The Sterile Auto-Disable syringes with/without needle for single use is used for aspiration of fluids from vials and ampoules and a variety of fluid injections below the surface of the skin except phlebotomy.

The Sterile Auto-Disable syringes with/without needle for single use is a syringe with or without needle, sterile, single use hypodermic syringe with a 6% (Luer) male connector/lock fitting in various sizes. The syringe assembly consists of a lubricated polypropylene barrel with a graduated scale, a lubricated synthetic rubber stopper and a polypropylene plunger rod. The plunger rod is pulled back to aspirate fluids or depressed to inject or expel fluids. The main principle of the syringe is that after the injection is completed, the plunger can be locked for self-locking.

The provided text describes a 510(k) premarket notification for a medical device: Sterile Auto-Disable Syringes with/without Needle for Single Use. The FDA clearance letter indicates that the device has been reviewed and determined to be substantially equivalent to a legally marketed predicate device (Safety Auto-Disable Syringe with Needle (Auto-Lock), K143497).

However, the provided document does not contain information related to a study proving the device meets acceptance criteria for an AI/ML-driven medical device. The document is a regulatory submission for a physical medical device (syringes) and details its physical, material, and performance characteristics compared to a predicate device.

Specifically, the document discusses:

• Device Description: The physical components and mechanism of the auto-disable syringe.
• Indications for Use: Aspiration of fluids and fluid injections.
• Comparison to Predicate Device: Detailed table comparing features like indications for use, product code, regulation number, class, principle of operation, safety features, intended user, environment of use, syringe volume, nozzle type, lubricant, barrel transparency, graduations legibility, needle length, needle gauge, configuration of the tip, needle hub, single use, performance specifications, sterilization, SAL, materials, pyrogenicity, biocompatibility, and labeling.
• Performance Data: Lists various tests conducted to demonstrate the physical device's safety and bio-compatibility, such as biocompatibility testing (Cytotoxicity, Skin Sensitization, Intracutaneous Reactivity, Acute Systemic Toxicity, Material-Mediated Pyrogens, Hemolysis, Particulate Matter), sterilization validation, shipping and shelf-life testing, and performance testing against ISO standards (ISO 7864, ISO 9626, ISO 80369-7, ISO 7886-4, ISO 7886-1).

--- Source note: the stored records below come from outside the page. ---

-- pv_equiv track=rewrite | github.com/mistraali/pp1 | 05-Test1/mock/p6.py | f
-- ===== SOURCE A (Python) =====
-- def f(number,even):
--     sum = 0
--     cipher = lambda a : a%10
--     while number > 0:
--         if not(even) == cipher(number)%2:
--             sum += cipher(number)
--         number//=10
--     return sum
-- ===== SOURCE B (Python) =====
-- def f(number, even):
--     if number <= 0:
--         return 0
--     want = 0 if even else 1
--     return sum(int(c) for c in str(number) if int(c) % 2 == want)
-- ===== Notes on version B (the rewrite author's own statement) =====
-- stated objective: idiomatic
-- what changed: B replaces the divide-by-10 while loop that mutates the number with a conversion to the decimal string and a filtered comprehension summed over its characters.
import Mathlib
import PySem

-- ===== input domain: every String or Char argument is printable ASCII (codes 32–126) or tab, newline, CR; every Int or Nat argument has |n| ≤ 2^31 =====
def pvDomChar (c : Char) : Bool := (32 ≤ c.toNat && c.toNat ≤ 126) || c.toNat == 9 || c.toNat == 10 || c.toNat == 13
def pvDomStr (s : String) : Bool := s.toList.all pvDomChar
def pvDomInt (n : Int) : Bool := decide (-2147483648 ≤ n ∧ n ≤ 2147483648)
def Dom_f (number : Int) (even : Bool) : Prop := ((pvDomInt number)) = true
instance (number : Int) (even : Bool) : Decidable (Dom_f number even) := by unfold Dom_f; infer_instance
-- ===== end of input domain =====

-- B replaces A's divide-by-10 while loop with the idiomatic pass over the characters of str(number); return values proved equal.

-- ===== PORT A =====
-- termination of A's loop: number//10 shrinks while number > 0
theorem pvFdiv10_toNat_lt (n : Int) (h : 0 < n) :
    (PySem.Int.floordiv n 10).toNat < n.toNat := by
  unfold PySem.Int.floordiv
  rw [Int.fdiv_eq_ediv_of_nonneg _ (by norm_num)]
  omega

-- the while loop of A: state (number, sum); `cipher a = a % 10`; Python's bool-int comparison
-- makes `not(even)` the integer 0/1
def fLoop (even : Bool) (number : Int) (sum : Int) : Int :=
  if h : 0 < number then
    fLoop even (PySem.Int.floordiv number 10)
      (if (if even then (0 : Int) else 1) = PySem.Int.mod (PySem.Int.mod number 10) 2
       then sum + PySem.Int.mod number 10 else sum)
  else sum
termination_by number.toNat
decreasing_by exact pvFdiv10_toNat_lt _ h

def f (number : Int) (even : Bool) : Int := fLoop even number 0

-- ===== PORT B =====
-- `if number <= 0: return 0`, then sum int(c) over the characters of str(number) whose parity
-- matches; int(c) on the digit characters produced by str(number) is exactly c.toNat - 48
def f_alt (number : Int) (even : Bool) : Int :=
  if number ≤ 0 then 0
  else
    let want : Int := if even then 0 else 1
    (((PySem.Int.toChars number).map (fun c => ((c.toNat : Int) - 48))).filter
      (fun d => PySem.Int.mod d 2 == want)).foldl (· + ·) 0

-- ===== PRECONDITION & SPEC =====
def Spec_f (number : Int) (even : Bool) (out : Int) : Prop := out = f_alt number even
instance (number : Int) (even : Bool) (out : Int) : Decidable (Spec_f number even out) := by unfold Spec_f; infer_instance

-- ===== CLAIM (what is proved, stated in full; the proofs are below) =====
def Claim_equal_f : Prop := ∀ (number : Int) (even : Bool), Dom_f number even → Spec_f number even (f number even)

-- ===== LEMMAS AND PROOFS =====

-- the contribution of one digit d (< 10)
def pvSel (even : Bool) (d : Nat) : Int :=
  if d % 2 = (if even then 0 else 1) then (d : Int) else 0

-- reference digit sum, least-significant digit first
def pvS (even : Bool) (n : Nat) : Int :=
  if n = 0 then 0 else pvSel even (n % 10) + pvS even (n / 10)
termination_by n
decreasing_by exact Nat.div_lt_self (by omega) (by norm_num)

theorem pvS_pos (even : Bool) (n : Nat) (h : n ≠ 0) :
    pvS even n = pvSel even (n % 10) + pvS even (n / 10) := by
  conv_lhs => rw [pvS]
  rw [if_neg h]

-- decimal digit characters of n, most-significant first (mirrors Nat.toDigitsCore's accumulator)
def pvDigChars (n : Nat) : List Char :=
  if n / 10 = 0 then [Nat.digitChar (n % 10)]
  else pvDigChars (n / 10) ++ [Nat.digitChar (n % 10)]
termination_by n
decreasing_by exact Nat.div_lt_self (by omega) (by norm_num)

theorem pvMod10 (m : Nat) : PySem.Int.mod (m : Int) 10 = ((m % 10 : Nat) : Int) := by
  unfold PySem.Int.mod; rw [Int.fmod_eq_emod]; push_cast; simp

theorem pvMod2 (m : Nat) : PySem.Int.mod (m : Int) 2 = ((m % 2 : Nat) : Int) := by
  unfold PySem.Int.mod; rw [Int.fmod_eq_emod]; push_cast; simp

theorem pvFdiv10 (m : Nat) : PySem.Int.floordiv (m : Int) 10 = ((m / 10 : Nat) : Int) := by
  unfold PySem.Int.floordiv
  rw [Int.fdiv_eq_ediv_of_nonneg _ (by norm_num)]; push_cast; simp

theorem pvDigitChar_val (d : Nat) (h : d < 10) :
    ((Nat.digitChar d).toNat : Int) - 48 = (d : Int) := by
  interval_cases d <;> decide

-- A's loop computes acc + pvS
theorem pvLoop_eq (even : Bool) : ∀ n acc, fLoop even (n : Nat) acc = acc + pvS even n := by
  intro n
  induction n using Nat.strong_induction_on with
  | _ n ih =>
    intro acc
    rw [fLoop]
    by_cases h0 : n = 0
    · subst h0; simp [pvS]
    · have hpos : 0 < ((n : Nat) : Int) := by exact_mod_cast Nat.pos_of_ne_zero h0
      rw [dif_pos hpos]
      rw [pvMod10, pvMod2, pvFdiv10]
      rw [ih (n / 10) (Nat.div_lt_self (Nat.pos_of_ne_zero h0) (by norm_num))]
      rw [pvS_pos even n h0]
      unfold pvSel
      by_cases hc : n % 10 % 2 = (if even then 0 else 1)
      · rw [if_pos hc, if_pos (by cases even <;> simp_all)]
        ring
      · rw [if_neg hc, if_neg (by cases even <;> simp_all)]
        ring

-- Nat.toDigitsCore with enough fuel is pvDigChars plus the accumulator
theorem pvToDigitsCore_eq : ∀ fuel n ds, n < fuel →
    Nat.toDigitsCore 10 fuel n ds = pvDigChars n ++ ds := by
  intro fuel
  induction fuel with
  | zero => intro n ds h; omega
  | succ fuel ih =>
    intro n ds h
    rw [Nat.toDigitsCore, pvDigChars]
    by_cases hz : n / 10 = 0
    · simp [hz]
    · rw [if_neg hz]
      simp only [hz, if_false]
      have hn : 0 < n := by by_contra hc; push_neg at hc; interval_cases n; simp at hz
      rw [ih (n / 10) _ (by have := Nat.div_lt_self hn (by norm_num : (1:Nat) < 10); omega)]
      simp

-- B's filtered character sum over a single digit character
theorem pvSingleton_sum (even : Bool) (d : Nat) (hd : d < 10) :
    (([Nat.digitChar d].map (fun c => ((c.toNat : Int) - 48))).filter
      (fun x => PySem.Int.mod x 2 == (if even then (0:Int) else 1))).sum = pvSel even d := by
  simp only [List.map_cons, List.map_nil, pvDigitChar_val d hd, List.filter, pvMod2, pvSel]
  by_cases hc : d % 2 = (if even then 0 else 1)
  · simp [hc]
  · have h2 : ((d : Int) % 2 == if even then (0:Int) else 1) = false := by
      have hcast : ((d : Int) % 2) = ((d % 2 : Nat) : Int) := by push_cast; ring
      rw [hcast]; cases even <;> simp_all
    simp [h2, hc]

-- B's filtered character sum over pvDigChars equals pvS
theorem pvChars_sum (even : Bool) : ∀ n : Nat,
    (((pvDigChars n).map (fun c => ((c.toNat : Int) - 48))).filter
      (fun x => PySem.Int.mod x 2 == (if even then (0:Int) else 1))).sum = pvS even n := by
  intro n
  induction n using Nat.strong_induction_on with
  | _ n ih =>
    rw [pvDigChars]
    by_cases hz : n / 10 = 0
    · rw [if_pos hz]
      rw [pvSingleton_sum even (n % 10) (Nat.mod_lt _ (by norm_num))]
      by_cases h0 : n = 0
      · subst h0; simp [pvS, pvSel]
      · rw [pvS_pos even n h0, hz, pvS, if_pos rfl]; ring
    · rw [if_neg hz]
      have hn : 0 < n := by by_contra h; push_neg at h; interval_cases n; simp at hz
      rw [List.map_append, List.filter_append, List.sum_append]
      rw [ih (n / 10) (Nat.div_lt_self hn (by norm_num))]
      rw [pvSingleton_sum even (n % 10) (Nat.mod_lt _ (by norm_num))]
      rw [pvS_pos even n (by omega)]
      ring

-- ===== VERDICT (by name: the statement is the Claim_ definition above) =====
theorem f_spec : Claim_equal_f := by
  intro number even _
  unfold Spec_f f f_alt
  by_cases h : number ≤ 0
  · rw [if_pos h, fLoop, dif_neg (by omega)]
  · push_neg at h
    rw [if_neg (by omega)]
    have hcast : number = ((number.toNat : Nat) : Int) := by omega
    rw [hcast, pvLoop_eq even number.toNat 0, zero_add]
    have htd : PySem.Int.toChars ((number.toNat : Nat) : Int) = pvDigChars number.toNat := by
      unfold PySem.Int.toChars
      rw [if_neg (by omega)]
      simp only [Int.toNat_natCast]
      rw [Nat.toDigits, pvToDigitsCore_eq (number.toNat + 1) number.toNat [] (by omega)]
      simp
    rw [htd, ← List.sum_eq_foldl]
    exact (pvChars_sum even number.toNat).symm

None of the information requested in your prompt regarding acceptance criteria and studies for an AI/ML device is present in this documentation. The questions about sample sizes for test and training sets, data provenance, number and qualifications of experts, adjudication methods, MRMC studies, standalone algorithm performance, and ground truth establishment are relevant to AI/ML device evaluations, but not to the type of device described in this 510(k) submission.

Therefore, I cannot populate the table or answer the specific questions about AI/ML device performance and validation using the provided text. The document is about the substantial equivalence of a physical syringe, not a software or AI/ML product.